Acmispon mearnsii (Britton) Brouillet
Family: Fabaceae
Mearns' Deerweed
Acmispon mearnsii image
Kearney and Peebles 1969, McDougall 1973

Duration: Perennial

Nativity: Native

Lifeform: Forb/Herb

General: Herbaceous perennials, 10-25 cm tall, stems leafy, decumbent to prostrate, sometimes ascending, herbage silvery pubescent to strigose, plants herbaceous to suffrutescent above the caudex.

Leaves: Alternate, pinnately compound, leaflets 3-5, obovate to oblanceolate, to 15 mm long and 3-6 mm wide, obtuse at the tips, sometimes with a notch at the apex (emarginate), margins entire, stipules glandlike or absent.
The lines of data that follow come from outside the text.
-- pv_equiv track=rewrite | github.com/xycforgithub/BiMPM | data-script/restore.py | SearchPos
-- ===== SOURCE A (Python) =====
-- def SearchPos(span_list, start, stop):
--     spans = []
--     cnt = 0
--     for sent in span_list:
--         for token in sent:
--             if start == cnt:
--                 spans.append(token)
--             if stop == cnt:
--                 spans.append(token)
--             cnt += 1
--     #print len(spans),start,stop;
--     #print spans, start, stop, cnt
--     assert len(spans) == 2
--
--     return (spans[0][0], spans[1][1])
-- ===== SOURCE B (Python) =====
-- def SearchPos(span_list, start, stop):
--     def locate(idx):
--         rem = idx
--         for sent in span_list:
--             if rem < len(sent):
--                 return sent[rem]
--             rem -= len(sent)
--         assert False
--
--     total = sum(len(sent) for sent in span_list)
--     assert 0 <= start < total and 0 <= stop < total
--     return (locate(min(start, stop))[0], locate(max(start, stop))[1])
-- ===== Notes on version B (the rewrite author's own statement) =====
-- stated objective: alternative
-- what changed: B never flattens or scans tokens: it checks bounds against the summed sentence lengths and locates each of the two indices by skipping whole sentences (subtracting sentence lengths from the remaining index) and indexing once into the containing sentence, instead of A's counter-driven per-token scan that appends matching tokens.
import Mathlib
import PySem

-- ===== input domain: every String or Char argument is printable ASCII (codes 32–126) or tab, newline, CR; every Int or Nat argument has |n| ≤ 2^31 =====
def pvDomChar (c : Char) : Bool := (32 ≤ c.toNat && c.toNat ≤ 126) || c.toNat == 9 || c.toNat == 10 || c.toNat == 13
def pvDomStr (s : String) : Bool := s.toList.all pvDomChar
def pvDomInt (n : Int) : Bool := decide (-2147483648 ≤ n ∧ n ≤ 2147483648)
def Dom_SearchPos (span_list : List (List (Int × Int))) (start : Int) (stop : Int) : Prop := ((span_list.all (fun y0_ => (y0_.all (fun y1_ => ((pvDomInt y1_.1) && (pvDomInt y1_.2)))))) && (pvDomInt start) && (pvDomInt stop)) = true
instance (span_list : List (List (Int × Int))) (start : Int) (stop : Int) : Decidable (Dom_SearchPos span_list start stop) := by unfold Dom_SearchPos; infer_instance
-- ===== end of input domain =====

-- B never flattens: it locates each index by skipping whole sentences (subtracting sentence
-- lengths from the remaining index) and indexing once into the containing sentence, instead of
-- A's counter-driven per-token scan; return values agree on all of Pre_.

-- ===== PORT A =====
-- the body of A's inner loop: two conditional appends, then cnt += 1
def pvStep (start : Int) (stop : Int) (acc : List (Int × Int) × Int) (token : Int × Int) :
    List (Int × Int) × Int :=
  let spans := acc.1
  let cnt := acc.2
  let spans := if start = cnt then spans ++ [token] else spans
  let spans := if stop = cnt then spans ++ [token] else spans
  (spans, cnt + 1)

def SearchPos (span_list : List (List (Int × Int))) (start : Int) (stop : Int) : Int × Int :=
  let r := span_list.foldl (fun acc sent => sent.foldl (pvStep start stop) acc) ([], 0)
  -- 'assert len(spans) == 2' raises outside Pre_; under Pre_ both lookups are in range
  ((PySem.List.pyGetD r.1 0 (0, 0)).1, (PySem.List.pyGetD r.1 1 (0, 0)).2)

-- ===== PORT B =====
-- B's helper 'locate': walk the sentences, subtracting each sentence's length from the
-- remaining index until it falls inside the current sentence; 'assert False' is unreachable
-- under Pre_ (the default (0,0) stands for that unreachable fall-through).
def pvLocate (span_list : List (List (Int × Int))) (rem : Int) : Int × Int :=
  match span_list with
  | [] => (0, 0)
  | sent :: rest =>
      if rem < (sent.length : Int) then PySem.List.pyGetD sent rem (0, 0)
      else pvLocate rest (rem - sent.length)

def SearchPos_alt (span_list : List (List (Int × Int))) (start : Int) (stop : Int) : Int × Int :=
  let total := span_list.foldl (fun a sent => a + (sent.length : Int)) 0
  -- 'assert 0 <= start < total and 0 <= stop < total' raises outside Pre_
  let _ := total
  ((pvLocate span_list (min start stop)).1, (pvLocate span_list (max start stop)).2)

-- ===== PRECONDITION & SPEC =====
-- Pre_ = exactly the inputs on which A's 'assert len(spans) == 2' passes (and B's bounds
-- assert too): both flattened indices are in range of the total token count.
def Pre_SearchPos (span_list : List (List (Int × Int))) (start : Int) (stop : Int) : Prop :=
  0 ≤ start ∧ start < (span_list.flatMap (fun sent => sent)).length ∧
  0 ≤ stop ∧ stop < (span_list.flatMap (fun sent => sent)).length

instance (span_list : List (List (Int × Int))) (start : Int) (stop : Int) :
    Decidable (Pre_SearchPos span_list start stop) := by unfold Pre_SearchPos; infer_instance

def pvWitness_SearchPos : (List (List (Int × Int))) × Int × Int := ([[(1, 2)], [(3, 4), (5, 6)]], 0, 2)

def Spec_SearchPos (span_list : List (List (Int × Int))) (start : Int) (stop : Int) (out : Int × Int) : Prop := out = SearchPos_alt span_list start stop
instance (span_list : List (List (Int × Int))) (start : Int) (stop : Int) (out : Int × Int) : Decidable (Spec_SearchPos span_list start stop out) := by unfold Spec_SearchPos; infer_instance

-- ===== CLAIM (what is proved, stated in full; the proofs are below) =====
def Claim_equal_SearchPos : Prop := ∀ (span_list : List (List (Int × Int))) (start : Int) (stop : Int), Dom_SearchPos span_list start stop → Pre_SearchPos span_list start stop → Spec_SearchPos span_list start stop (SearchPos span_list start stop)

-- ===== LEMMAS AND PROOFS =====

-- the tokens A's scan appends while the counter runs from c over l
def pvCollect (start : Int) (stop : Int) : List (Int × Int) → Int → List (Int × Int)
  | [], _ => []
  | t :: ts, c =>
      ((if start = c then [t] else []) ++ (if stop = c then [t] else [])) ++
        pvCollect start stop ts (c + 1)

lemma pvStep_eq (start stop : Int) (s : List (Int × Int)) (c : Int) (t : Int × Int) :
    pvStep start stop (s, c) t =
      (s ++ ((if start = c then [t] else []) ++ (if stop = c then [t] else [])), c + 1) := by
  simp only [pvStep]
  split_ifs <;> simp

lemma foldl_pvStep (start stop : Int) :
    ∀ (l : List (Int × Int)) (s : List (Int × Int)) (c : Int),
      l.foldl (pvStep start stop) (s, c) = (s ++ pvCollect start stop l c, c + l.length) := by
  intro l
  induction l with
  | nil => intro s c; simp [pvCollect]
  | cons t ts ih =>
      intro s c
      simp only [List.foldl_cons, pvStep_eq, ih, pvCollect, List.append_assoc,
        List.length_cons, Prod.mk.injEq, true_and]
      omega

lemma pyGet?_cons_of_pos {α : Type} (t : α) (xs : List α) (k : Int) (h : 1 ≤ k) :
    PySem.List.pyGet? (t :: xs) k = PySem.List.pyGet? xs (k - 1) := by
  rw [PySem.List.pyGet?_of_nonneg (t :: xs) (by omega), PySem.List.pyGet?_of_nonneg xs (by omega)]
  have hk : k.toNat = (k - 1).toNat + 1 := by omega
  rw [hk, List.getElem?_cons_succ]

lemma pvCollect_nil (start stop : Int) :
    ∀ (l : List (Int × Int)) (c : Int), start < c → stop < c → pvCollect start stop l c = [] := by
  intro l
  induction l with
  | nil => intro c _ _; rfl
  | cons t ts ih =>
      intro c h1 h2
      simp only [pvCollect, if_neg (by omega : ¬ start = c), if_neg (by omega : ¬ stop = c)]
      simpa using ih (c + 1) (by omega) (by omega)

-- only the 'stop' index is still ahead of the counter
lemma pvCollect_one_stop (start stop : Int) :
    ∀ (l : List (Int × Int)) (c : Int), start < c → c ≤ stop →
      pvCollect start stop l c = (PySem.List.pyGet? l (stop - c)).toList := by
  intro l
  induction l with
  | nil => intro c _ _; simp [pvCollect, PySem.List.pyGet?, PySem.List.pyIdx?]
  | cons t ts ih =>
      intro c h1 h2
      simp only [pvCollect, if_neg (by omega : ¬ start = c)]
      by_cases hs : stop = c
      · rw [if_pos hs, pvCollect_nil start stop ts (c + 1) (by omega) (by omega),
          show stop - c = 0 by omega, PySem.List.pyGet?_zero_cons]
        simp
      · rw [if_neg hs, pyGet?_cons_of_pos t ts (stop - c) (by omega),
          show stop - c - 1 = stop - (c + 1) by ring]
        simpa using ih (c + 1) (by omega) (by omega)

-- only the 'start' index is still ahead of the counter
lemma pvCollect_one_start (start stop : Int) :
    ∀ (l : List (Int × Int)) (c : Int), stop < c → c ≤ start →
      pvCollect start stop l c = (PySem.List.pyGet? l (start - c)).toList := by
  intro l
  induction l with
  | nil => intro c _ _; simp [pvCollect, PySem.List.pyGet?, PySem.List.pyIdx?]
  | cons t ts ih =>
      intro c h1 h2
      simp only [pvCollect, if_neg (by omega : ¬ stop = c)]
      by_cases hs : start = c
      · rw [if_pos hs, pvCollect_nil start stop ts (c + 1) (by omega) (by omega),
          show start - c = 0 by omega, PySem.List.pyGet?_zero_cons]
        simp
      · rw [if_neg hs, pyGet?_cons_of_pos t ts (start - c) (by omega),
          show start - c - 1 = start - (c + 1) by ring]
        simpa using ih (c + 1) (by omega) (by omega)

-- A's appended tokens, in order: the token at the smaller index first, then the larger
lemma pvCollect_spec (start stop : Int) :
    ∀ (l : List (Int × Int)) (c : Int), c ≤ start → c ≤ stop →
      pvCollect start stop l c =
        (PySem.List.pyGet? l (min start stop - c)).toList ++
          (PySem.List.pyGet? l (max start stop - c)).toList := by
  intro l
  induction l with
  | nil => intro c _ _; simp [pvCollect, PySem.List.pyGet?, PySem.List.pyIdx?]
  | cons t ts ih =>
      intro c h1 h2
      by_cases hst : start = c
      · by_cases hsp : stop = c
        · simp only [pvCollect, if_pos hst, if_pos hsp]
          rw [pvCollect_nil start stop ts (c + 1) (by omega) (by omega),
            show min start stop - c = 0 by omega, show max start stop - c = 0 by omega,
            PySem.List.pyGet?_zero_cons]
          simp
        · simp only [pvCollect, if_pos hst, if_neg hsp]
          rw [pvCollect_one_stop start stop ts (c + 1) (by omega) (by omega),
            show min start stop - c = 0 by omega, PySem.List.pyGet?_zero_cons,
            pyGet?_cons_of_pos t ts (max start stop - c) (by omega),
            show max start stop - c - 1 = stop - (c + 1) by omega]
          simp
      · by_cases hsp : stop = c
        · simp only [pvCollect, if_neg hst, if_pos hsp]
          rw [pvCollect_one_start start stop ts (c + 1) (by omega) (by omega),
            show min start stop - c = 0 by omega, PySem.List.pyGet?_zero_cons,
            pyGet?_cons_of_pos t ts (max start stop - c) (by omega),
            show max start stop - c - 1 = start - (c + 1) by omega]
          simp
        · simp only [pvCollect, if_neg hst, if_neg hsp, List.nil_append]
          rw [ih (c + 1) (by omega) (by omega),
            pyGet?_cons_of_pos t ts (min start stop - c) (by omega),
            pyGet?_cons_of_pos t ts (max start stop - c) (by omega),
            show min start stop - c - 1 = min start stop - (c + 1) by ring,
            show max start stop - c - 1 = max start stop - (c + 1) by ring]

-- B's sentence-skipping walk agrees with indexing into the flattened list
lemma pvLocate_eq :
    ∀ (sl : List (List (Int × Int))) (i : Int), 0 ≤ i →
      i < ((sl.flatMap (fun sent => sent)).length : Int) →
      pvLocate sl i = PySem.List.pyGetD (sl.flatMap (fun sent => sent)) i (0, 0) := by
  intro sl
  induction sl with
  | nil => intro i h0 h1; simp at h1; omega
  | cons sent rest ih =>
      intro i h0 h1
      simp only [List.flatMap_cons] at h1 ⊢
      by_cases hlt : i < (sent.length : Int)
      · rw [pvLocate, if_pos hlt,
          PySem.List.pyGetD_eq_getElem sent (0, 0) h0 hlt,
          PySem.List.pyGetD_eq_getElem (sent ++ rest.flatMap (fun s => s)) (0, 0) h0 (by
            rw [List.length_append]; push_cast; omega)]
        exact (List.getElem_append_left (by omega)).symm
      · rw [pvLocate, if_neg hlt]
        rw [List.length_append] at h1
        push_cast at h1
        have hrest : i - sent.length < ((rest.flatMap (fun s => s)).length : Int) := by omega
        rw [ih (i - sent.length) (by omega) hrest,
          PySem.List.pyGetD_eq_getElem (rest.flatMap (fun s => s)) (0, 0) (by omega) hrest,
          PySem.List.pyGetD_eq_getElem (sent ++ rest.flatMap (fun s => s)) (0, 0) h0 (by
            rw [List.length_append]; push_cast; omega)]
        rw [List.getElem_append_right (by omega)]
        congr 1
        omega

-- ===== VERDICT (by name: the statement is the Claim_ definition above) =====
theorem SearchPos_spec : Claim_equal_SearchPos := by
  intro span_list start stop _ hpre
  obtain ⟨h1, h2, h3, h4⟩ := hpre
  unfold Spec_SearchPos
  simp only [SearchPos, SearchPos_alt]
  rw [← List.foldl_flatMap, foldl_pvStep start stop (span_list.flatMap (fun sent => sent)) [] 0,
    pvCollect_spec start stop (span_list.flatMap (fun sent => sent)) 0 (by omega) (by omega)]
  simp only [sub_zero, List.nil_append]
  set flat := span_list.flatMap (fun sent => sent) with hflat
  have hlo0 : (0:Int) ≤ min start stop := by omega
  have hlo1 : min start stop < (flat.length : Int) := by omega
  have hhi0 : (0:Int) ≤ max start stop := by omega
  have hhi1 : max start stop < (flat.length : Int) := by omega
  rw [PySem.List.pyGet?_eq_some_getElem flat hlo0 hlo1,
    PySem.List.pyGet?_eq_some_getElem flat hhi0 hhi1,
    pvLocate_eq span_list (min start stop) hlo0 (by rw [← hflat]; exact hlo1),
    pvLocate_eq span_list (max start stop) hhi0 (by rw [← hflat]; exact hhi1),
    ← hflat,
    PySem.List.pyGetD_eq_getElem flat (0, 0) hlo0 hlo1,
    PySem.List.pyGetD_eq_getElem flat (0, 0) hhi0 hhi1]
  simp only [Option.toList_some, List.cons_append, List.nil_append,
    PySem.List.pyGetD_zero_cons]
  rw [show (1:Int) = ((1:Nat):Int) from rfl, PySem.List.pyGetD_natCast]
  simp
Flowers: Yellow, often drying purple, with banner, wing, and keel petals (papilionaceous), 12-18 mm long, calyx teeth shorter than the tube, stamens 10, flowers axillary, solitary, or in umbel-like clusters, the peduncles usually much longer than the leaves.

Fruits: Pods narrow, terete to flattened, 15-25 mm long, 4-5 mm wide. Seeds several.

Ecology: Found on dry mesas, slopes, and grasslands, from 3,000-7,000 ft (914-2134 m); flowering March-August.

Distribution: Arizona only.

Notes: Look to the silvery-pubescent or strigose herbage and the pods 4-5 mm wide to help identify this species.

Ethnobotany: Species used for food.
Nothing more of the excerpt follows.